Backing Open Standards
On a few different occasions, Norrod stressed AMD's interest in backing open standards for data center solutions. In addition to noting AMD's support for ROCm and interconnect technologies such as CXL, he also said that when it comes to storage class memory (SCM) technologies that aim to strike a middle ground between DRAM and NAND flash memory in terms of speed, density and cost, AMD "has a lot of focus" on standardized solutions that can be offered by multiple memory suppliers.
"People want standards. They don't want to be locked into a proprietary solution. They don't want to be locked into proprietary sourcing," he said. The comments come as Intel and (more recently) Micron (MU) each commercialize products relying on the 3D XPoint SCM technology that they co-developed.
Likewise, when asked about potentially supporting an alternative to Intel's One API initiative -- it aims to give developers a unified programming model for leveraging the resources of CPUs, GPUs, FPGAs and ASICs, both from Intel and others -- Norrod said AMD is "very open" to a standards-based approach to offering something like that.
To some extent, the adoption of programming models that support a number of different processor types would represent a challenge to Nvidia, which has built a massive ecosystem for the CUDA programming model for its GPUs. In August, Nvidia CEO Jensen Huang expressed skepticism about such efforts, arguing that making them work is more challenging than it might initially look.

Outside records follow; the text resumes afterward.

lemma pvL2 (ps : List (String × String)) : ∀ (bn : PySem.Dict String String)
    (d : PySem.Set String) (x : String),
    x ∈ (ps.foldl pvStepA (bn, d)).2 ↔ x ∈ d ∨ pvConf bn ps x = true := by
  induction ps with
  | nil => intro bn d x; simp [pvConf]
  | cons pl rest ih =>
      intro bn d x
      simp only [List.foldl_cons, pvConf]
      by_cases hk : pvNormKey pl.2 = ""
      · simp [pvStepA, hk, ih]
      · cases hg : bn.get? (pvNormKey pl.2) with
        | none => simp [pvStepA, hk, hg, ih]
        | some e =>
            by_cases he : e = pl.1
            · simp [pvStepA, hk, hg, he, ih]
            · rw [show pvStepA (bn, d) pl = (bn, PySem.Set.add d (pvNormKey pl.2)) by
                simp [pvStepA, hk, hg, he]]
              rw [ih, PySem.Set.mem_add, if_neg hk]
              simp only [Bool.or_eq_true, Bool.and_eq_true, bne_iff_ne, beq_iff_eq, ne_eq, he,
                not_false_iff, true_and]
              exact or_assoc

lemma pvEraseFold (S : List String) (d : PySem.Dict String String) :
    (S.foldl (fun d dup => d.erase dup) d).items = d.items.filter (fun kv => decide (kv.1 ∉ S)) := by
  induction S generalizing d with
  | nil => simp
  | cons a S ih =>
      simp only [List.foldl_cons]
      rw [ih]
      show ((d.erase a).items).filter _ = _
      simp only [PySem.Dict.erase, List.filter_filter]
      apply List.filter_congr
      intro kv _
      by_cases h1 : kv.1 = a <;> by_cases h2 : kv.1 ∈ S <;> simp [h1, h2]

-- a conflict is always on the normalized key of some processed entry
lemma pvConfKeys (ps : List (String × String)) : ∀ (bn : PySem.Dict String String) (x : String),
    pvConf bn ps x = true → ∃ q ∈ ps, pvNormKey q.2 = x := by
  induction ps with
  | nil => intro bn x h; simp [pvConf] at h
  | cons pl rest ih =>
      intro bn x h
      simp only [pvConf] at h
      by_cases hk : pvNormKey pl.2 = ""
      · rw [if_pos hk] at h
        obtain ⟨q, hq, hqx⟩ := ih bn x h
        exact ⟨q, List.mem_cons_of_mem _ hq, hqx⟩
      · rw [if_neg hk] at h
        cases hg : bn.get? (pvNormKey pl.2) with
        | none =>
            rw [hg] at h
            obtain ⟨q, hq, hqx⟩ := ih _ x h
            exact ⟨q, List.mem_cons_of_mem _ hq, hqx⟩
        | some e =>
            rw [hg] at h
            simp only [Bool.or_eq_true, Bool.and_eq_true, beq_iff_eq, bne_iff_ne] at h
            rcases h with ⟨_, hx⟩ | h
            · exact ⟨pl, List.mem_cons_self, hx.symm⟩
            · obtain ⟨q, hq, hqx⟩ := ih bn x h
              exact ⟨q, List.mem_cons_of_mem _ hq, hqx⟩

-- every entry of pvBNF comes from bn or from a processed entry's key
lemma pvBNFKeys (ps : List (String × String)) : ∀ (bn : PySem.Dict String String)
    (kv : String × String), kv ∈ (pvBNF bn ps).items →
    kv ∈ bn.items ∨ ∃ q ∈ ps, pvNormKey q.2 = kv.1 := by
  induction ps with
  | nil => intro bn kv h; exact Or.inl h
  | cons pl rest ih =>
      intro bn kv h
      simp only [pvBNF] at h
      by_cases hk : pvNormKey pl.2 = ""
      · rw [if_pos hk] at h
        rcases ih bn kv h with h1 | ⟨q, hq, hqx⟩
        · exact Or.inl h1
        · exact Or.inr ⟨q, List.mem_cons_of_mem _ hq, hqx⟩
      · rw [if_neg hk] at h
        cases hg : bn.get? (pvNormKey pl.2) with
        | none =>
            rw [hg] at h
            rcases ih _ kv h with h1 | ⟨q, hq, hqx⟩
            · rcases (PySem.Dict.mem_items_insert _ _ _ _).mp h1 with h2 | ⟨h2, _⟩
              · exact Or.inr ⟨pl, List.mem_cons_self, by rw [h2]⟩
              · exact Or.inl h2
            · exact Or.inr ⟨q, List.mem_cons_of_mem _ hq, hqx⟩
        | some e =>
            rw [hg] at h
            rcases ih bn kv h with h1 | ⟨q, hq, hqx⟩
            · exact Or.inl h1
            · exact Or.inr ⟨q, List.mem_cons_of_mem _ hq, hqx⟩

-- entries whose normalized key is empty are invisible to A's fold
lemma pvBNF_dropEmpty (ps : List (String × String)) : ∀ (bn : PySem.Dict String String),
    pvBNF bn (ps.filter (fun q => pvNormKey q.2 ≠ "")) = pvBNF bn ps := by
  induction ps with
  | nil => intro bn; rfl
  | cons pl rest ih =>
      intro bn
      by_cases hk : pvNormKey pl.2 = ""
      · rw [List.filter_cons_of_neg (by simp [hk])]
        rw [ih]
        simp [pvBNF, hk]
      · rw [List.filter_cons_of_pos (by simp [hk])]
        simp only [pvBNF]
        rw [if_neg hk, if_neg hk]
        cases hg : bn.get? (pvNormKey pl.2) with
        | none => exact ih _
        | some e => exact ih _

lemma pvConf_dropEmpty (ps : List (String × String)) : ∀ (bn : PySem.Dict String String) (x : String),
    pvConf bn (ps.filter (fun q => pvNormKey q.2 ≠ "")) x = pvConf bn ps x := by
  induction ps with
  | nil => intro bn x; rfl
  | cons pl rest ih =>
      intro bn x
      by_cases hk : pvNormKey pl.2 = ""
      · rw [List.filter_cons_of_neg (by simp [hk])]
        rw [ih]
        simp [pvConf, hk]
      · rw [List.filter_cons_of_pos (by simp [hk])]
        simp only [pvConf]
        rw [if_neg hk, if_neg hk]
        cases hg : bn.get? (pvNormKey pl.2) with
        | none => exact ih _ x
        | some e => rw [ih bn x]

-- PEEL: once a key k is bound in bn, its later occurrences only decide whether k is a duplicate
lemma pvBNF_peel (ps : List (String × String)) : ∀ (bn : PySem.Dict String String)
    (k pid : String), k ≠ "" → bn.get? k = some pid →
    pvBNF bn ps = pvBNF bn (ps.filter (fun q => pvNormKey q.2 ≠ k)) := by
  induction ps with
  | nil => intro bn k pid hk0 hbn; rfl
  | cons q rest ih =>
      intro bn k pid hk0 hbn
      by_cases hqk : pvNormKey q.2 = k
      · rw [List.filter_cons_of_neg (by simp [hqk])]
        rw [show pvBNF bn (q :: rest) = pvBNF bn rest from by
          rw [pvBNF, if_neg (by rw [hqk]; exact hk0), hqk, hbn]]
        exact ih bn k pid hk0 hbn
      · rw [List.filter_cons_of_pos (by simp [hqk])]
        by_cases hq0 : pvNormKey q.2 = ""
        · have hstep : ∀ l, pvBNF bn (q :: l) = pvBNF bn l := by
            intro l; rw [pvBNF, if_pos hq0]
          rw [hstep, hstep]
          exact ih bn k pid hk0 hbn
        · cases hg : bn.get? (pvNormKey q.2) with
          | none =>
              have hstep : ∀ l, pvBNF bn (q :: l) = pvBNF (bn.insert (pvNormKey q.2) q.1) l := by
                intro l; rw [pvBNF, if_neg hq0, hg]
              rw [hstep, hstep]
              refine ih _ k pid hk0 ?_
              rw [PySem.Dict.get?_insert_of_ne _ _ (fun h => hqk h.symm)]
              exact hbn
          | some e =>
              have hstep : ∀ l, pvBNF bn (q :: l) = pvBNF bn l := by
                intro l; rw [pvBNF, if_neg hq0, hg]
              rw [hstep, hstep]
              exact ih bn k pid hk0 hbn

For his part, Norrod said that the arrival of interconnect technologies (such as CXL and Infinity Fabric) that enable memory coherence (the ability to guarantee different processing elements in a system are accessing the same cached data) between CPUs and accelerators makes the use of a common programming model for different processor types more compelling, and that AMD is willing to work with partners to offer it.

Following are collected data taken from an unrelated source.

-- pv_equiv track=rewrite | github.com/AndriiDiachenko/pyCheckIo | 0_Home/three-words.py | threeWordsCheck
-- ===== SOURCE A (Python) =====
-- def threeWordsCheck(text: str):
--     counter = 0
--     for w in text.split():
--         if w.isalpha():
--             counter +=1
--             if counter == 3:
--                 break
--         else:
--             counter = 0
--     return True if counter == 3 else False
-- ===== SOURCE B (Python) =====
-- def threeWordsCheck(text: str):
--     flags = [w.isalpha() for w in text.split()]
--     return any(flags[i] and flags[i + 1] and flags[i + 2]
--                for i in range(len(flags) - 2))
-- ===== Notes on version B (the rewrite author's own statement) =====
-- stated objective: alternative
-- what changed: Replaces the reset-counter accumulator loop with a build-then-scan: compute the isalpha flag list once, then test each length-3 sliding window with any().
import Mathlib
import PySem

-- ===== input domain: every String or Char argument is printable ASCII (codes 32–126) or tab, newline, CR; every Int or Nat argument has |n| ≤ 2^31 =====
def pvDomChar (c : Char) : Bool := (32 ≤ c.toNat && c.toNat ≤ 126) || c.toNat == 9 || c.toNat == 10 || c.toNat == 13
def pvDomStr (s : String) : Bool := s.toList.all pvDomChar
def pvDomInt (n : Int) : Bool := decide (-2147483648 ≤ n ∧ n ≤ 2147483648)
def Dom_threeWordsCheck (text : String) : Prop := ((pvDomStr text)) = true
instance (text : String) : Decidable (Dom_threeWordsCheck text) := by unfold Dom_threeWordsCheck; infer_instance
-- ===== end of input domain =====

-- B replaces A's reset-counter loop with a build-then-scan: an isalpha flag list checked by a length-3 sliding window (alternative decomposition, same cost).


-- ===== PORT A =====
-- A's loop: counter over the words, +1 on an alphabetic word (break at 3), reset to 0 otherwise.
def threeWordsCheckGo : List String → Int → Bool
  | [], counter => counter == 3
  | w :: ws, counter =>
    if PySem.Str.strIsalpha w then
      (if counter + 1 == 3 then true else threeWordsCheckGo ws (counter + 1))
    else threeWordsCheckGo ws 0

def threeWordsCheck (text : String) : Bool :=
  threeWordsCheckGo (PySem.Str.split₀ text) 0

-- ===== PORT B =====
-- B: the flag list once, then the length-3 sliding window (the any(... for i in range(len-2)) scan).
def threeWordsWindow : List Bool → Bool
  | a :: b :: c :: rest => (a && b && c) || threeWordsWindow (b :: c :: rest)
  | _ => false

def threeWordsCheck_alt (text : String) : Bool :=
  threeWordsWindow ((PySem.Str.split₀ text).map PySem.Str.strIsalpha)

-- ===== PRECONDITION & SPEC =====
def Spec_threeWordsCheck (text : String) (out : Bool) : Prop := out = threeWordsCheck_alt text
instance (text : String) (out : Bool) : Decidable (Spec_threeWordsCheck text out) := by unfold Spec_threeWordsCheck; infer_instance

-- ===== CLAIM (what is proved, stated in full; the proofs are below) =====
def Claim_equal_threeWordsCheck : Prop := ∀ (text : String), Dom_threeWordsCheck text → Spec_threeWordsCheck text (threeWordsCheck text)

-- ===== LEMMAS AND PROOFS =====
def pvHead1 : List Bool → Bool
  | t :: _ => t
  | [] => false

def pvHead2 : List Bool → Bool
  | a :: b :: _ => a && b
  | _ => false

theorem window_cons_false (l : List Bool) :
    threeWordsWindow (false :: l) = threeWordsWindow l := by
  match l with
  | [] => rfl
  | [_] => rfl
  | _ :: _ :: _ => simp [threeWordsWindow]

theorem window_cons_true (l : List Bool) :
    threeWordsWindow (true :: l) = (pvHead2 l || threeWordsWindow l) := by
  match l with
  | [] => rfl
  | [_] => rfl
  | _ :: _ :: _ => simp [threeWordsWindow, pvHead2]

theorem pvHead2_cons_true (l : List Bool) : pvHead2 (true :: l) = pvHead1 l := by
  cases l <;> rfl

theorem pvHead_absorb (l : List Bool) (x : Bool) :
    (pvHead1 l || (pvHead2 l || x)) = (pvHead1 l || x) := by
  match l with
  | [] => rfl
  | [_] => rfl
  | a :: b :: _ => cases a <;> cases b <;> simp [pvHead1, pvHead2]

theorem pvHead2_cons_false (l : List Bool) : pvHead2 (false :: l) = false := by
  cases l <;> simp [pvHead2]

theorem go_eq_window (ws : List String) :
    let fl := ws.map PySem.Str.strIsalpha
    (threeWordsCheckGo ws 0 = threeWordsWindow fl)
    ∧ (threeWordsCheckGo ws 1 = (pvHead2 fl || threeWordsWindow fl))
    ∧ (threeWordsCheckGo ws 2 = (pvHead1 fl || threeWordsWindow fl)) := by
  induction ws with
  | nil => simp [threeWordsCheckGo, threeWordsWindow, pvHead1, pvHead2]
  | cons w ws ih =>
    obtain ⟨ih0, ih1, ih2⟩ := ih
    simp only [List.map_cons]
    by_cases hf : PySem.Str.strIsalpha w = true
    · have hf' : PySem.Chars.strIsalpha w.toList = true := by simpa using hf
      rw [hf]
      refine ⟨?_, ?_, ?_⟩
      · show threeWordsCheckGo (w :: ws) 0 = _
        rw [window_cons_true]
        simp [threeWordsCheckGo, hf']
        exact ih1
      · show threeWordsCheckGo (w :: ws) 1 = _
        rw [window_cons_true, pvHead2_cons_true, pvHead_absorb]
        simp [threeWordsCheckGo, hf']
        exact ih2
      · show threeWordsCheckGo (w :: ws) 2 = _
        simp [threeWordsCheckGo, hf', pvHead1]
    · have hf' : PySem.Chars.strIsalpha w.toList = false := by
        simpa using Bool.of_not_eq_true hf
      rw [Bool.of_not_eq_true hf, window_cons_false]
      refine ⟨?_, ?_, ?_⟩ <;>
        simp [threeWordsCheckGo, hf', ih0, pvHead1, pvHead2_cons_false]

-- ===== VERDICT (by name: the statement is the Claim_ definition above) =====
theorem threeWordsCheck_spec : Claim_equal_threeWordsCheck := by
  intro text _
  unfold Spec_threeWordsCheck threeWordsCheck threeWordsCheck_alt
  exact (go_eq_window (PySem.Str.split₀ text)).1
theorem pvOuter_take : ∀ (k : Nat) (arr : List String) (n i j : Nat), n - j ≤ k →
    n = arr.length → i ≤ j → j ≤ n →
    (pvOuter arr n i j).1.take (pvOuter arr n i j).2 = arr.take i ++ cleanL (arr.drop j) := by
  intro k
  induction k with
  | zero =>
    intro arr n i j hk hn hij hj
    have hjn : ¬ j < n := by omega
    have hde : arr.drop j = [] := by
      have hje : j = n := by omega
      rw [hje, hn]; exact List.drop_length
    rw [pvOuter, dif_neg hjn, hde]
    have hcl : cleanL [] = [] := by rw [cleanL]; simp
    simp [hcl]
  | succ k ih =>
    intro arr n i j hk hn hij hj
    by_cases hjn : j < n
    · obtain ⟨hs1a, hs1b⟩ := pvSkip_spec arr n j hn hj
      have hs1ge := pvSkip_ge arr n j
      have hij1 : i ≤ pvSkip arr n j := by omega
      obtain ⟨c1, c2, c3, c4, c5⟩ := pvCopy_spec arr n i (pvSkip arr n j) hn hij1 hs1a
      rw [hs1b] at c1 c2 c4 c5
      -- abbreviations
      have hl1len : ((arr.drop j).dropWhile isSp).length = arr.length - pvSkip arr n j := by
        rw [← hs1b]; exact List.length_drop
      have hwle : (((arr.drop j).dropWhile isSp).takeWhile notSp).length
          ≤ ((arr.drop j).dropWhile isSp).length := (List.takeWhile_sublist _).length_le
      have hj2n : (pvCopy arr n i (pvSkip arr n j)).2.2 ≤ n := by rw [c2]; omega
      have hn2 : n = (pvCopy arr n i (pvSkip arr n j)).1.length := c3.symm
      obtain ⟨s2a, s2b⟩ := pvSkip_spec (pvCopy arr n i (pvSkip arr n j)).1 n
        (pvCopy arr n i (pvSkip arr n j)).2.2 hn2 hj2n
      have s2ge := pvSkip_ge (pvCopy arr n i (pvSkip arr n j)).1 n
        (pvCopy arr n i (pvSkip arr n j)).2.2
      -- the suffix after the copy is the dropWhile-notSp remainder of l1
      have hr0 : arr.drop (pvSkip arr n j + (((arr.drop j).dropWhile isSp).takeWhile notSp).length)
          = ((arr.drop j).dropWhile isSp).dropWhile notSp := by
        rw [← List.drop_drop, hs1b]
        conv_lhs => rw [← List.takeWhile_append_dropWhile (p := notSp) (l := (arr.drop j).dropWhile isSp)]
        rw [List.drop_append]
        simp
      have hcd : (pvCopy arr n i (pvSkip arr n j)).1.drop (pvCopy arr n i (pvSkip arr n j)).2.2
          = ((arr.drop j).dropWhile isSp).dropWhile notSp := by
        rw [c2, c5, hr0]
      rw [hcd] at s2b
      -- unfold one outer iteration
      rw [pvOuter, dif_pos hjn]
      simp only []
      by_cases hlt : pvSkip (pvCopy arr n i (pvSkip arr n j)).1 n
          (pvCopy arr n i (pvSkip arr n j)).2.2 < n
      · rw [if_pos hlt]
        -- r1 is nonempty, and the write position is strictly below the new j
        have hr1len : ((((arr.drop j).dropWhile isSp).dropWhile notSp).dropWhile isSp).length
            = n - pvSkip (pvCopy arr n i (pvSkip arr n j)).1 n
                (pvCopy arr n i (pvSkip arr n j)).2.2 := by
          rw [← s2b, List.length_drop, c3]
        have hr1ne : (((arr.drop j).dropWhile isSp).dropWhile notSp).dropWhile isSp ≠ [] := by
          intro hcon
          rw [hcon] at hr1len
          simp at hr1len
          omega
        have hr0ne : ((arr.drop j).dropWhile isSp).dropWhile notSp ≠ [] := by
          intro hcon
          rw [hcon] at hr1ne
          simp at hr1ne
        obtain ⟨b, u, hbu⟩ := List.exists_cons_of_ne_nil hr0ne
        have hb : notSp b = false := dropWhile_head_not notSp _ b u hbu
        have hbs : isSp b = true := by
          unfold notSp at hb; unfold isSp; simpa using hb
        have hstrict : (pvCopy arr n i (pvSkip arr n j)).2.2
            < pvSkip (pvCopy arr n i (pvSkip arr n j)).1 n
                (pvCopy arr n i (pvSkip arr n j)).2.2 := by
          have h1 : ((((arr.drop j).dropWhile isSp).dropWhile notSp).dropWhile isSp).length
              ≤ u.length := by
            rw [hbu, List.dropWhile_cons, if_pos hbs]
            exact List.length_dropWhile_le _ _
          have h2 : (((arr.drop j).dropWhile isSp).dropWhile notSp).length = u.length + 1 := by
            rw [hbu]; simp
          have h3 : (((arr.drop j).dropWhile isSp).dropWhile notSp).length
              = arr.length - (pvCopy arr n i (pvSkip arr n j)).2.2 := by
            rw [← hcd, List.length_drop, c3, hn]
          omega
        have hi2 : (pvCopy arr n i (pvSkip arr n j)).2.1
            < pvSkip (pvCopy arr n i (pvSkip arr n j)).1 n
                (pvCopy arr n i (pvSkip arr n j)).2.2 := by
          omega
        -- apply the induction hypothesis to the recursive call
        have hIH := ih ((pvCopy arr n i (pvSkip arr n j)).1.set
            (pvCopy arr n i (pvSkip arr n j)).2.1 " ") n
          ((pvCopy arr n i (pvSkip arr n j)).2.1 + 1)
          (pvSkip (pvCopy arr n i (pvSkip arr n j)).1 n (pvCopy arr n i (pvSkip arr n j)).2.2)
          (by omega)
          (by rw [List.length_set]; exact hn2) (by omega) (by omega)
        rw [hIH]
        have hdset : ((pvCopy arr n i (pvSkip arr n j)).1.set
            (pvCopy arr n i (pvSkip arr n j)).2.1 " ").drop
              (pvSkip (pvCopy arr n i (pvSkip arr n j)).1 n
                (pvCopy arr n i (pvSkip arr n j)).2.2)
            = (((arr.drop j).dropWhile isSp).dropWhile notSp).dropWhile isSp := by
          rw [List.drop_set_of_lt hi2, s2b]
        have hi2len : (pvCopy arr n i (pvSkip arr n j)).2.1
            < (pvCopy arr n i (pvSkip arr n j)).1.length := by
          rw [c3]; omega
        have htset : ((pvCopy arr n i (pvSkip arr n j)).1.set
            (pvCopy arr n i (pvSkip arr n j)).2.1 " ").take
              ((pvCopy arr n i (pvSkip arr n j)).2.1 + 1)
            = arr.take i ++ ((arr.drop j).dropWhile isSp).takeWhile notSp ++ [" "] := by
          rw [List.set_eq_take_append_cons_drop, if_pos hi2len, List.take_append]
          have hlt2 : ((pvCopy arr n i (pvSkip arr n j)).1.take
              (pvCopy arr n i (pvSkip arr n j)).2.1).length
              = (pvCopy arr n i (pvSkip arr n j)).2.1 := by
            simp; omega
          rw [hlt2]
          have : (pvCopy arr n i (pvSkip arr n j)).2.1 + 1
              - (pvCopy arr n i (pvSkip arr n j)).2.1 = 1 := by omega
          rw [this]
          rw [show (pvCopy arr n i (pvSkip arr n j)).1.take (pvCopy arr n i (pvSkip arr n j)).2.1
              = arr.take i ++ ((arr.drop j).dropWhile isSp).takeWhile notSp from by rw [c1]; exact c4]
          rw [List.take_of_length_le
            (by rw [c1]; simp only [List.length_append, List.length_take]; omega)]
          simp
        rw [hdset, htset]
        -- evaluate cleanL on the right-hand side
        have hl1ne : (arr.drop j).dropWhile isSp ≠ [] := by
          intro hcon
          have : (((arr.drop j).dropWhile isSp).dropWhile notSp) = [] := by rw [hcon]; rfl
          exact hr0ne this
        conv_rhs => rw [cleanL]
        simp only [dif_neg hl1ne, if_neg hr1ne]
        simp
      · rw [if_neg hlt]
        -- the recursive call is at j = n: it returns immediately
        have hskipn : pvSkip (pvCopy arr n i (pvSkip arr n j)).1 n
            (pvCopy arr n i (pvSkip arr n j)).2.2 = n := by omega
        rw [pvOuter, dif_neg (by omega : ¬ pvSkip (pvCopy arr n i (pvSkip arr n j)).1 n
            (pvCopy arr n i (pvSkip arr n j)).2.2 < n)]
        have htake : (pvCopy arr n i (pvSkip arr n j)).1.take (pvCopy arr n i (pvSkip arr n j)).2.1
            = arr.take i ++ ((arr.drop j).dropWhile isSp).takeWhile notSp := by
          rw [c1]; exact c4
        rw [htake]
        have hr1e : (((arr.drop j).dropWhile isSp).dropWhile notSp).dropWhile isSp = [] := by
          rw [← s2b, hskipn, List.drop_eq_nil_iff]
          omega
        by_cases hl1 : (arr.drop j).dropWhile isSp = []
        · have hwnil : ((arr.drop j).dropWhile isSp).takeWhile notSp = [] := by
            rw [hl1]; rfl
          conv_rhs => rw [cleanL]
          simp only [dif_pos hl1]
          simp [hwnil]
        · conv_rhs => rw [cleanL]
          simp only [dif_neg hl1, if_pos hr1e]
          simp
    · have hde : arr.drop j = [] := by
        have hje : j = n := by omega
        rw [hje, hn]; exact List.drop_length
      rw [pvOuter, dif_neg hjn, hde]
      have hcl : cleanL [] = [] := by rw [cleanL]; simp
      simp [hcl]

-- ===== VERDICT (by name: the statement is the Claim_ definition above) =====
theorem clean_spaces_py_spec : Claim_equal_clean_spaces_py := by
  unfold Claim_equal_clean_spaces_py
  intro arr _
  unfold Spec_clean_spaces_py clean_spaces_py clean_spaces_py_alt
  simp only []
  rw [alt_eq arr [] none]
  simp only [List.nil_append]
  have h := pvOuter_take arr.length arr arr.length 0 0 (by omega) rfl (by omega) (by omega)
  rw [List.take_zero, List.nil_append, List.drop_zero] at h
  rw [h]
  unfold PySem.Str.join
  apply congrArg String.ofList
  rw [show ("" : String).toList = [] from rfl, show (" " : String).toList = [' '] from rfl]
  exact key arr.length arr (le_refl _)
-- pv_equiv track=rewrite | github.com/simopur/lautalaskin-web | lautajako.py | etsi_reitit_f
-- ===== SOURCE A (Python) =====
-- def etsi_reitit_f(n_idx, reitti, max_l, pisteet, sallitut):
--     if pisteet[-1] - pisteet[n_idx] <= max_l:
--         if n_idx != len(pisteet) - 2: return [reitti + [len(pisteet)-1]]
--     res = []
--     for s_idx in sallitut:
--         if s_idx > n_idx:
--             pala = pisteet[s_idx] - pisteet[n_idx]
--             if pala <= max_l and s_idx - n_idx >= 2:
--                 t = etsi_reitit_f(s_idx, reitti + [s_idx], max_l, pisteet, sallitut)
--                 if t: res.extend(t)
--     return res
-- ===== SOURCE B (Python) =====
-- def etsi_reitit_f(n_idx, reitti, max_l, pisteet, sallitut):
--     # Iterative DFS with an explicit stack instead of recursion; same output order.
--     res = []
--     stack = [(n_idx, reitti)]
--     while stack:
--         i, r = stack.pop()
--         if pisteet[-1] - pisteet[i] <= max_l and i != len(pisteet) - 2:
--             res.append(r + [len(pisteet) - 1])
--             continue
--         for s in reversed(sallitut):
--             if s > i and pisteet[s] - pisteet[i] <= max_l and s - i >= 2:
--                 stack.append((s, r + [s]))
--     return res
-- ===== Notes on version B (the rewrite author's own statement) =====
-- stated objective: alternative
-- what changed: Replaces A's recursive backtracking with an explicit iterative DFS over a worklist stack of (index, route-prefix) states, pushing allowed successors in reverse so the output list comes out in A's exact order.
import Mathlib
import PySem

Strong Demand -- And Adequate Supplies -- for 48 and 64-Core CPUs
As Milan gets prepped, AMD is from all indications seeing strong demand for Rome. This particularly seems to be the case for CPUs with high core counts, with Su indicating on AMD's Q3 earnings call that Rome's sales mix was skewing towards 48 and 64-core CPUs.
Norrod said demand for Rome CPUs with high core counts has been "tremendous" and "broader than [AMD] may have originally anticipated." He added that demand for high-core-count parts generally falls within three areas -- supercomputer/HPC deployments, major cloud deployments and scale-out enterprise workloads such as virtualization farms and analytics workloads -- and said the "vast majority" of AMD's HPC-related Rome sales have involved 64-core CPUs.
And though TSMC has reportedly been seeing stretched lead times for its 7nm node amid strong orders from a number of clients, Norrod insisted that supply constraints aren't an issue for AMD.
"I think we are absolutely able to supply whatever the market may demand," he said, while adding that AMD also doesn't expect any "meaningful constraints" on supply long-term.